-- pv_equiv track=rewrite | github.com/daniel5426/talmudpedia | backend/app/agent/execution/chat_response_blocks.py | _is_provider_structured_tool_delta_text
-- ===== SOURCE A (Python) =====
-- from typing import Any
--
-- def _is_provider_structured_tool_delta_text(value: Any) -> bool:
--     if not isinstance(value, str):
--         return False
--     trimmed = value.strip()
--     if not trimmed.startswith("{") or not trimmed.endswith("}"):
--         return False
--     normalized = trimmed.replace('"', "'")
--     structured_types = (
--         "tool_use",
--         "input_json_delta",
--         "tool_call",
--         "tool_call_chunk",
--         "server_tool_call",
--         "server_tool_call_chunk",
--     )
--     return any(f"'type': '{item}'" in normalized for item in structured_types)
-- ===== SOURCE B (Python) =====
-- def _is_provider_structured_tool_delta_text(value) -> bool:
--     if not isinstance(value, str):
--         return False
--     trimmed = value.strip()
--     if not trimmed.startswith("{") or not trimmed.endswith("}"):
--         return False
--     normalized = trimmed.replace('"', "'")
--     structured_types = frozenset((
--         "tool_use",
--         "input_json_delta",
--         "tool_call",
--         "tool_call_chunk",
--         "server_tool_call",
--         "server_tool_call_chunk",
--     ))
--     marker = "'type': '"
--     m = len(marker)
--     # single left-to-right parse: at each marker occurrence read the quoted
--     # value up to the next quote and test set membership
--     for i in range(len(normalized)):
--         if normalized.startswith(marker, i):
--             j = normalized.find("'", i + m)
--             if j != -1 and normalized[i + m:j] in structured_types:
--                 return True
--     return False
-- ===== Notes on version B (the rewrite author's own statement) =====
-- stated objective: alternative
-- what changed: A runs six separate whole-string substring scans, one per structured type name; B makes a single left-to-right parse that at each type-marker occurrence reads the quoted value up to the next quote and tests membership in a frozenset of the six names.
import Mathlib
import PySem

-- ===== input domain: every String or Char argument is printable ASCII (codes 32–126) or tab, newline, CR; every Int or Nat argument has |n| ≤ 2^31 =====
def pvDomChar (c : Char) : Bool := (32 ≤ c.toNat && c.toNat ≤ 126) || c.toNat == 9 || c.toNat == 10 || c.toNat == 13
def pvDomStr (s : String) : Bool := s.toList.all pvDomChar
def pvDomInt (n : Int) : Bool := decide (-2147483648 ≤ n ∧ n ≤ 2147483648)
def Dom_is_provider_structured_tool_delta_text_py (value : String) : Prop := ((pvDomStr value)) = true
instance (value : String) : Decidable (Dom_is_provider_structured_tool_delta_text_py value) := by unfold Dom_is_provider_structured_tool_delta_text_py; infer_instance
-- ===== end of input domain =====

-- B replaces A's six whole-string substring scans by one left-to-right parse that reads each
-- "'type': '…'" value and tests set membership (objective: alternative single-pass structure).

-- ===== PORT A =====
-- the argument is a String, so Python's isinstance(value, str) guard is always true here
def is_provider_structured_tool_delta_text_py (value : String) : Bool :=
  let trimmed := PySem.Str.strip value
  if !(PySem.Str.startswith trimmed "{") || !(PySem.Str.endswith trimmed "}") then
    false
  else
    let normalized := PySem.Str.replace trimmed "\"" "'"
    (["tool_use", "input_json_delta", "tool_call", "tool_call_chunk",
      "server_tool_call", "server_tool_call_chunk"] : List String).any
      (fun item => PySem.Str.isIn ("'type': '" ++ item ++ "'") normalized)

-- ===== PORT B =====
def pvMarkerB : List Char := "'type': '".toList

def pvTailsB : List (List Char) :=
  ["tool_use".toList, "input_json_delta".toList, "tool_call".toList,
   "tool_call_chunk".toList, "server_tool_call".toList, "server_tool_call_chunk".toList]

def pvStructuredTypesB : PySem.Set (List Char) := PySem.Set.ofList pvTailsB

-- Source B: j = normalized.find("'", i + m); j != -1 and normalized[i + m:j] in structured_types
-- (the slice up to the first quote is takeWhile; 'j != -1' is the dropWhile being nonempty)
def pvCheckValB (rest : List Char) : Bool :=
  match rest.dropWhile (· ≠ '\'') with
  | '\'' :: _ => pvStructuredTypesB.contains (rest.takeWhile (· ≠ '\''))
  | _ => false

-- Source B's 'for i in range(len(normalized))' with startswith(marker, i)
def pvScanB : List Char → Bool
  | [] => false
  | c :: cs =>
      (pvMarkerB.isPrefixOf (c :: cs) && pvCheckValB ((c :: cs).drop pvMarkerB.length))
        || pvScanB cs

def is_provider_structured_tool_delta_text_py_alt (value : String) : Bool :=
  let trimmed := PySem.Str.strip value
  if !(PySem.Str.startswith trimmed "{") || !(PySem.Str.endswith trimmed "}") then
    false
  else
    pvScanB (PySem.Str.replace trimmed "\"" "'").toList

-- ===== PRECONDITION & SPEC =====
def Spec_is_provider_structured_tool_delta_text_py (value : String) (out : Bool) : Prop := out = is_provider_structured_tool_delta_text_py_alt value
instance (value : String) (out : Bool) : Decidable (Spec_is_provider_structured_tool_delta_text_py value out) := by unfold Spec_is_provider_structured_tool_delta_text_py; infer_instance

-- ===== CLAIM (what is proved, stated in full; the proofs are below) =====
def Claim_equal_is_provider_structured_tool_delta_text_py : Prop := ∀ (value : String), Dom_is_provider_structured_tool_delta_text_py value → Spec_is_provider_structured_tool_delta_text_py value (is_provider_structured_tool_delta_text_py value)

-- ===== LEMMAS AND PROOFS =====

lemma pv_tails_quote_free : ∀ t ∈ pvTailsB, t.all (· ≠ '\'') = true := by decide

lemma pv_checkVal_iff (R : List Char) :
    pvCheckValB R = true ↔ ∃ t ∈ pvTailsB, t ++ ['\''] <+: R := by
  constructor
  · intro h
    unfold pvCheckValB at h
    rcases hd : R.dropWhile (· ≠ '\'') with _ | ⟨c, rest⟩
    · rw [hd] at h; exact absurd h (by simp)
    · rw [hd] at h
      have hc : c = '\'' := by
        by_contra hne
        rw [show (match (c :: rest : List Char) with
              | '\'' :: _ => pvStructuredTypesB.contains (R.takeWhile (· ≠ '\''))
              | _ => false) = false from by
          cases c; simp_all] at h
        exact absurd h (by simp)
      subst hc
      simp only [pvStructuredTypesB] at h
      have hmem : R.takeWhile (· ≠ '\'') ∈ pvTailsB :=
        (PySem.Set.mem_ofList _ _).mp ((PySem.Set.contains_iff _ _).mp h)
      refine ⟨R.takeWhile (· ≠ '\''), hmem, ⟨rest, ?_⟩⟩
      calc R.takeWhile (· ≠ '\'') ++ ['\''] ++ rest
          = R.takeWhile (· ≠ '\'') ++ ('\'' :: rest) := by simp
        _ = R.takeWhile (· ≠ '\'') ++ R.dropWhile (· ≠ '\'') := by rw [hd]
        _ = R := List.takeWhile_append_dropWhile
  · rintro ⟨t, ht, u, rfl⟩
    have hq : ∀ x ∈ t, ¬ x = '\'' := by simpa using pv_tails_quote_free t ht
    have htake : ((t ++ ['\'']) ++ u).takeWhile (· ≠ '\'') = t := by
      rw [List.append_assoc]
      rw [List.takeWhile_append]
      simp
      exact fun _ => hq
    have hdrop : ((t ++ ['\'']) ++ u).dropWhile (· ≠ '\'') = '\'' :: u := by
      rw [List.append_assoc]
      rw [List.dropWhile_append]
      simp
      exact fun _ => hq
    unfold pvCheckValB
    rw [hdrop, htake]
    simp only [pvStructuredTypesB]
    exact (PySem.Set.contains_iff _ _).mpr ((PySem.Set.mem_ofList _ _).mpr ht)

lemma pv_pos_iff (L : List Char) :
    (pvMarkerB.isPrefixOf L && pvCheckValB (L.drop pvMarkerB.length)) = true ↔
      ∃ t ∈ pvTailsB, pvMarkerB ++ (t ++ ['\'']) <+: L := by
  rw [Bool.and_eq_true, List.isPrefixOf_iff_prefix]
  constructor
  · rintro ⟨⟨R, rfl⟩, h⟩
    rw [List.drop_left] at h
    obtain ⟨t, ht, hp⟩ := (pv_checkVal_iff R).mp h
    exact ⟨t, ht, (List.prefix_append_right_inj pvMarkerB).mpr hp⟩
  · rintro ⟨t, ht, hp⟩
    have hm : pvMarkerB <+: L := List.IsPrefix.trans (List.prefix_append _ _) hp
    obtain ⟨R, rfl⟩ := hm
    refine ⟨⟨R, rfl⟩, ?_⟩
    rw [List.drop_left]
    exact (pv_checkVal_iff R).mpr ⟨t, ht, (List.prefix_append_right_inj pvMarkerB).mp hp⟩

lemma pv_scan_iff (l : List Char) :
    pvScanB l = true ↔ ∃ t ∈ pvTailsB, pvMarkerB ++ (t ++ ['\'']) <:+: l := by
  induction l with
  | nil =>
      simp only [pvScanB, Bool.false_eq_true, false_iff]
      rintro ⟨t, _, h⟩
      have := List.eq_nil_of_infix_nil h
      simp [pvMarkerB] at this
  | cons c cs ih =>
      simp only [pvScanB, Bool.or_eq_true, pv_pos_iff, ih]
      constructor
      · rintro (⟨t, ht, h⟩ | ⟨t, ht, h⟩)
        · exact ⟨t, ht, List.infix_cons_iff.mpr (Or.inl h)⟩
        · exact ⟨t, ht, List.infix_cons_iff.mpr (Or.inr h)⟩
      · rintro ⟨t, ht, h⟩
        rcases List.infix_cons_iff.mp h with h' | h'
        · exact Or.inl ⟨t, ht, h'⟩
        · exact Or.inr ⟨t, ht, h'⟩

lemma pv_pat_toList (item : String) :
    ("'type': '" ++ item ++ "'").toList = pvMarkerB ++ (item.toList ++ ['\'']) := by
  simp [pvMarkerB]

lemma pv_core_eq (l : List Char) :
    ((["tool_use", "input_json_delta", "tool_call", "tool_call_chunk",
       "server_tool_call", "server_tool_call_chunk"] : List String).any
      (fun item => PySem.Chars.isIn ("'type': '" ++ item ++ "'").toList l)) = pvScanB l := by
  rw [Bool.eq_iff_iff, pv_scan_iff]
  simp only [List.any_cons, List.any_nil, Bool.or_eq_true, Bool.false_eq_true, or_false,
    PySem.Chars.isIn_iff_infix, pv_pat_toList]
  constructor
  · rintro (h | h | h | h | h | h)
    · exact ⟨"tool_use".toList, by simp [pvTailsB], h⟩
    · exact ⟨"input_json_delta".toList, by simp [pvTailsB], h⟩
    · exact ⟨"tool_call".toList, by simp [pvTailsB], h⟩
    · exact ⟨"tool_call_chunk".toList, by simp [pvTailsB], h⟩
    · exact ⟨"server_tool_call".toList, by simp [pvTailsB], h⟩
    · exact ⟨"server_tool_call_chunk".toList, by simp [pvTailsB], h⟩
  · rintro ⟨t, ht, h⟩
    simp only [pvTailsB, List.mem_cons, List.not_mem_nil, or_false] at ht
    rcases ht with rfl | rfl | rfl | rfl | rfl | rfl
    · exact Or.inl h
    · exact Or.inr (Or.inl h)
    · exact Or.inr (Or.inr (Or.inl h))
    · exact Or.inr (Or.inr (Or.inr (Or.inl h)))
    · exact Or.inr (Or.inr (Or.inr (Or.inr (Or.inl h))))
    · exact Or.inr (Or.inr (Or.inr (Or.inr (Or.inr h))))

-- ===== VERDICT (by name: the statement is the Claim_ definition above) =====
theorem is_provider_structured_tool_delta_text_py_spec : Claim_equal_is_provider_structured_tool_delta_text_py := by
  intro value _
  unfold Spec_is_provider_structured_tool_delta_text_py
  unfold is_provider_structured_tool_delta_text_py is_provider_structured_tool_delta_text_py_alt
  by_cases h : (!(PySem.Str.startswith (PySem.Str.strip value) "{")
      || !(PySem.Str.endswith (PySem.Str.strip value) "}")) = true
  · simp only [h, if_true]
  · simp only [Bool.not_eq_true] at h
    simp only [h, Bool.false_eq_true, if_false, PySem.Str.isIn_eq]
    -- h rewrites the shared guard to false in both branches
    exact pv_core_eq _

◆ ◆ ◆ ◆ ◆ ◆ ◆

* Problem: Reprint exactly the lines above that start at the one with "have hc : c = '\'' := by" and end at the one with "have hmem : R.takeWhile", keeping both and adding none.

* Written response:
      have hc : c = '\'' := by
        by_contra hne
        rw [show (match (c :: rest : List Char) with
              | '\'' :: _ => pvStructuredTypesB.contains (R.takeWhile (· ≠ '\''))
              | _ => false) = false from by
          cases c; simp_all] at h
        exact absurd h (by simp)
      subst hc
      simp only [pvStructuredTypesB] at h
      have hmem : R.takeWhile (· ≠ '\'') ∈ pvTailsB :=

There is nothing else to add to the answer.